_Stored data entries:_
○ ○ ○ ○ ○ ○ ○
-- pv_equiv track=rewrite | github.com/corazza/text2task | src/datasets_common.py | extract_time_vars
-- ===== SOURCE A (Python) =====
-- def extract_time_vars(a: str) -> list[str]:
--     r = []
--     buf = ''
--     reading: bool = False
--     for c in a:
--         if c == '#':
--             reading = True
--         elif c.isalpha():
--             if reading:
--                 buf += c
--         else:
--             reading = False
--             if len(buf) > 0:
--                 r.append(buf)
--             buf = ''
--     if len(buf) > 0:
--         r.append(buf)
--     return r
-- ===== SOURCE B (Python) =====
-- def extract_time_vars(a: str) -> list[str]:
--     # B: two-pointer run scanner: split the input into maximal runs of
--     # "alpha or '#'" characters, then extract each run's token in one shot.
--     r = []
--     i, n = 0, len(a)
--     key = lambda c: c.isalpha() or c == '#'
--     while i < n:
--         if not key(a[i]):
--             i += 1
--             continue
--         j = i
--         while j < n and key(a[j]):
--             j += 1
--         run = a[i:j]
--         if '#' in run:
--             tok = ''.join(ch for ch in run[run.index('#'):] if ch.isalpha())
--             if tok:
--                 r.append(tok)
--         i = j
--     return r
-- ===== Notes on version B (the rewrite author's own statement) =====
-- stated objective: alternative
-- what changed: Replaces A's per-character reading/buffer state machine with a two-pointer scanner that isolates each maximal run of alpha-or-'#' characters and computes its token (alphabetic chars from the first '#') in one slice-and-filter step.
import Mathlib
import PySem

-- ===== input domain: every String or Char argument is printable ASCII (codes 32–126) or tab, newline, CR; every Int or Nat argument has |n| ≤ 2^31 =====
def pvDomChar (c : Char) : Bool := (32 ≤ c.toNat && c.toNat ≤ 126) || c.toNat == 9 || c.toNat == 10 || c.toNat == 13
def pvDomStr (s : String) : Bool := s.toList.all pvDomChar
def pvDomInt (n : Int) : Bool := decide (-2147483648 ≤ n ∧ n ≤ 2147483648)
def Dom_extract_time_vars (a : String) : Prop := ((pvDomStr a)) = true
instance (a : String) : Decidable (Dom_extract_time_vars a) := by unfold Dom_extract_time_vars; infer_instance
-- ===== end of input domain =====

-- B replaces A's per-character reading/buffer state machine with a run scanner
-- (maximal runs of alpha-or-'#' characters, one slice-and-filter per run); same cost.

-- ===== PORT A =====
-- state = (r, buf, reading); one loop step of A
def pvStepA (st : List (List Char) × List Char × Bool) (c : Char) :
    List (List Char) × List Char × Bool :=
  if c = '#' then (st.1, st.2.1, true)
  else if PySem.Chars.isalpha c then
    (if st.2.2 then (st.1, st.2.1 ++ [c], st.2.2) else st)
  else ((if st.2.1 ≠ [] then st.1 ++ [st.2.1] else st.1), [], false)

-- the trailing 'if len(buf) > 0: r.append(buf)'
def pvFinishA (st : List (List Char) × List Char × Bool) : List (List Char) :=
  if st.2.1 ≠ [] then st.1 ++ [st.2.1] else st.1

def extract_time_vars (a : String) : List String :=
  (pvFinishA (a.toList.foldl pvStepA ([], [], false))).map String.ofList

-- ===== PORT B =====
def pvKey (c : Char) : Bool := PySem.Chars.isalpha c || c == '#'

-- the while loop of Source B: skip a non-key char, or take the whole maximal key-run
-- (c :: takeWhile = a[i:j]; run[run.index('#'):] = run with everything before the first '#' dropped)
def pvRunsB : List Char → List (List Char)
  | [] => []
  | c :: cs =>
    if pvKey c then
      let run := c :: cs.takeWhile pvKey
      let rest := cs.dropWhile pvKey
      (if run.contains '#' then
         (let tok := (run.dropWhile (fun x => x != '#')).filter PySem.Chars.isalpha
          if tok ≠ [] then [tok] else [])
       else []) ++ pvRunsB rest
    else pvRunsB cs
termination_by l => l.length
decreasing_by
  · have := List.length_dropWhile_le (p := pvKey) (l := cs); simp; omega
  · simp

def extract_time_vars_alt (a : String) : List String :=
  (pvRunsB a.toList).map String.ofList

-- ===== PRECONDITION & SPEC =====
def Spec_extract_time_vars (a : String) (out : List String) : Prop := out = extract_time_vars_alt a
instance (a : String) (out : List String) : Decidable (Spec_extract_time_vars a out) := by unfold Spec_extract_time_vars; infer_instance

-- ===== CLAIM (what is proved, stated in full; the proofs are below) =====
def Claim_equal_extract_time_vars : Prop := ∀ (a : String), Dom_extract_time_vars a → Spec_extract_time_vars a (extract_time_vars a)

-- ===== LEMMAS AND PROOFS =====

lemma pvKey_false {c : Char} (h : pvKey c = false) :
    c ≠ '#' ∧ PySem.Chars.isalpha c = false := by
  unfold pvKey at h
  simp only [Bool.or_eq_false_iff, beq_eq_false_iff_ne] at h
  exact ⟨h.2, h.1⟩

lemma pvStepA_nonkey {c : Char} (h : pvKey c = false)
    (r : List (List Char)) (buf : List Char) (b : Bool) :
    pvStepA (r, buf, b) c = ((if buf ≠ [] then r ++ [buf] else r), [], false) := by
  obtain ⟨h1, h2⟩ := pvKey_false h
  simp [pvStepA, h1, h2]

lemma pvHash_not_alpha : PySem.Chars.isalpha '#' = false := by decide

-- A's loop over key characters, reading already true
lemma pvFoldA_reading (run : List Char) (hk : ∀ x ∈ run, pvKey x = true) :
    ∀ (r : List (List Char)) (buf : List Char),
      List.foldl pvStepA (r, buf, true) run =
        (r, buf ++ run.filter PySem.Chars.isalpha, true) := by
  induction run with
  | nil => intro r buf; simp
  | cons x xs ih =>
    intro r buf
    have hx := hk x (by simp)
    have hxs : ∀ y ∈ xs, pvKey y = true := fun y hy => hk y (by simp [hy])
    by_cases hxh : x = '#'
    · subst hxh
      simp [List.foldl_cons, pvStepA, pvHash_not_alpha, ih hxs]
    · have ha : PySem.Chars.isalpha x = true := by
        unfold pvKey at hx
        simpa [hxh] using hx
      simp [List.foldl_cons, pvStepA, hxh, ha, ih hxs]

-- A's loop over a whole key-run from a flushed state
lemma pvFoldA_run (run : List Char) (hk : ∀ x ∈ run, pvKey x = true)
    (r : List (List Char)) :
    List.foldl pvStepA (r, [], false) run =
      (r, (run.dropWhile (fun x => x != '#')).filter PySem.Chars.isalpha,
       run.contains '#') := by
  induction run with
  | nil => simp
  | cons x xs ih =>
    have hxs : ∀ y ∈ xs, pvKey y = true := fun y hy => hk y (by simp [hy])
    by_cases hxh : x = '#'
    · subst hxh
      simp [List.foldl_cons, pvStepA, pvFoldA_reading xs hxs,
        List.dropWhile, pvHash_not_alpha]
    · have ha : PySem.Chars.isalpha x = true := by
        have hx := hk x (by simp)
        unfold pvKey at hx
        simpa [hxh] using hx
      have hne : (x != '#') = true := by simpa using hxh
      simp [List.foldl_cons, pvStepA, hxh, ha, ih hxs, List.dropWhile, hne,
        List.contains_cons, Ne.symm hxh]

-- no '#' in the run ⇒ the token is empty
lemma pvTok_nil {run : List Char} (h : run.contains '#' = false) :
    (run.dropWhile (fun x => x != '#')).filter PySem.Chars.isalpha = [] := by
  have : run.dropWhile (fun x => x != '#') = [] := by
    rw [List.dropWhile_eq_nil_iff]
    intro x hx
    simp only [List.contains_eq_mem, decide_eq_false_iff_not] at h
    simp only [bne_iff_ne, ne_eq]
    exact fun hxe => h (hxe ▸ hx)
  simp [this]

-- head of dropWhile fails the predicate
lemma pvDropWhile_head {p : Char → Bool} {l : List Char} {d : Char} {ds : List Char}
    (h : l.dropWhile p = d :: ds) : p d = false := by
  induction l with
  | nil => simp at h
  | cons x xs ih =>
    by_cases hx : p x
    · exact ih (by simpa [List.dropWhile, hx] using h)
    · rw [List.dropWhile_cons_of_neg (by simpa using hx)] at h
      cases h
      simpa using hx

-- main invariant: A's fold (with accumulator r) computes r ++ B's runs
lemma pvMain : ∀ (n : Nat) (l : List Char), l.length ≤ n → ∀ (r : List (List Char)),
    pvFinishA (List.foldl pvStepA (r, [], false) l) = r ++ pvRunsB l := by
  intro n
  induction n with
  | zero =>
    intro l hl r
    have : l = [] := List.eq_nil_of_length_eq_zero (Nat.le_zero.mp hl)
    subst this
    simp [pvFinishA, pvRunsB]
  | succ n ih =>
    intro l hl r
    match l with
    | [] => simp [pvFinishA, pvRunsB]
    | c :: cs =>
      have hcs : cs.length ≤ n := by simpa using hl
      by_cases hc : pvKey c
      · -- key run case
        have hkrun : ∀ x ∈ c :: cs.takeWhile pvKey, pvKey x = true := by
          intro x hx
          rcases List.mem_cons.mp hx with h | h
          · exact h ▸ hc
          · exact List.mem_takeWhile_imp h
        have hsplit : c :: cs = (c :: cs.takeWhile pvKey) ++ cs.dropWhile pvKey := by
          simp [List.takeWhile_append_dropWhile]
        have hfold : List.foldl pvStepA (r, [], false) (c :: cs) =
            List.foldl pvStepA
              (r, ((c :: cs.takeWhile pvKey).dropWhile (fun x => x != '#')).filter
                    PySem.Chars.isalpha,
               (c :: cs.takeWhile pvKey).contains '#') (cs.dropWhile pvKey) := by
          conv_lhs => rw [hsplit]
          rw [List.foldl_append, pvFoldA_run _ hkrun]
        have hB : pvRunsB (c :: cs) =
            (if (c :: cs.takeWhile pvKey).contains '#' then
               (if ((c :: cs.takeWhile pvKey).dropWhile (fun x => x != '#')).filter
                     PySem.Chars.isalpha ≠ [] then
                  [((c :: cs.takeWhile pvKey).dropWhile (fun x => x != '#')).filter
                     PySem.Chars.isalpha]
                else [])
             else []) ++ pvRunsB (cs.dropWhile pvKey) := by
          conv_lhs => rw [pvRunsB]
          simp only [hc, if_true]
        have htokpart : (if (c :: cs.takeWhile pvKey).contains '#' then
               (if ((c :: cs.takeWhile pvKey).dropWhile (fun x => x != '#')).filter
                     PySem.Chars.isalpha ≠ [] then
                  [((c :: cs.takeWhile pvKey).dropWhile (fun x => x != '#')).filter
                     PySem.Chars.isalpha]
                else [])
             else [])
            = (if ((c :: cs.takeWhile pvKey).dropWhile (fun x => x != '#')).filter
                     PySem.Chars.isalpha ≠ [] then
                 [((c :: cs.takeWhile pvKey).dropWhile (fun x => x != '#')).filter
                    PySem.Chars.isalpha]
               else []) := by
          by_cases hco : (c :: cs.takeWhile pvKey).contains '#'
          · rw [if_pos hco]
          · rw [if_neg hco, pvTok_nil (Bool.eq_false_iff.mpr hco), if_neg (by simp)]
        rcases hdrop : cs.dropWhile pvKey with _ | ⟨d, ds⟩
        · rw [hdrop] at hfold
          rw [hfold]
          simp only [List.foldl_nil, pvFinishA]
          rw [hB, hdrop, htokpart]
          by_cases ht : ((c :: cs.takeWhile pvKey).dropWhile (fun x => x != '#')).filter
              PySem.Chars.isalpha = [] <;> simp [ht, pvRunsB]
        · have hd : pvKey d = false := pvDropWhile_head hdrop
          have hds : ds.length ≤ n := by
            have h1 := List.length_dropWhile_le pvKey cs
            rw [hdrop] at h1; simp at h1; omega
          rw [hdrop] at hfold
          rw [hfold, List.foldl_cons, pvStepA_nonkey hd, ih ds hds, hB, hdrop]
          have hBd : pvRunsB (d :: ds) = pvRunsB ds := by
            rw [pvRunsB]; simp [hd]
          rw [hBd, htokpart]
          by_cases ht : ((c :: cs.takeWhile pvKey).dropWhile (fun x => x != '#')).filter
              PySem.Chars.isalpha = [] <;> simp [ht]
      · -- non-key char: flush of empty buffer, skip
        have hstep := pvStepA_nonkey (by simpa using hc) r [] false
        simp only [ne_eq, not_true_eq_false, if_false] at hstep
        rw [List.foldl_cons, hstep, ih cs hcs r]
        have : pvRunsB (c :: cs) = pvRunsB cs := by
          rw [pvRunsB]; simp [hc]
        rw [this]

-- ===== VERDICT (by name: the statement is the Claim_ definition above) =====
theorem extract_time_vars_spec : Claim_equal_extract_time_vars := by
  intro a _
  unfold Spec_extract_time_vars extract_time_vars extract_time_vars_alt
  rw [pvMain a.toList.length a.toList le_rfl []]
  simp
○ ○ ○ ○ ○ ○ ○
When a line in the records above contains the word "pvDomChar", copy it.

_SOLUTION TO THE PROBLEM:_
def pvDomChar (c : Char) : Bool := (32 ≤ c.toNat && c.toNat ≤ 126) || c.toNat == 9 || c.toNat == 10 || c.toNat == 13
def pvDomStr (s : String) : Bool := s.toList.all pvDomChar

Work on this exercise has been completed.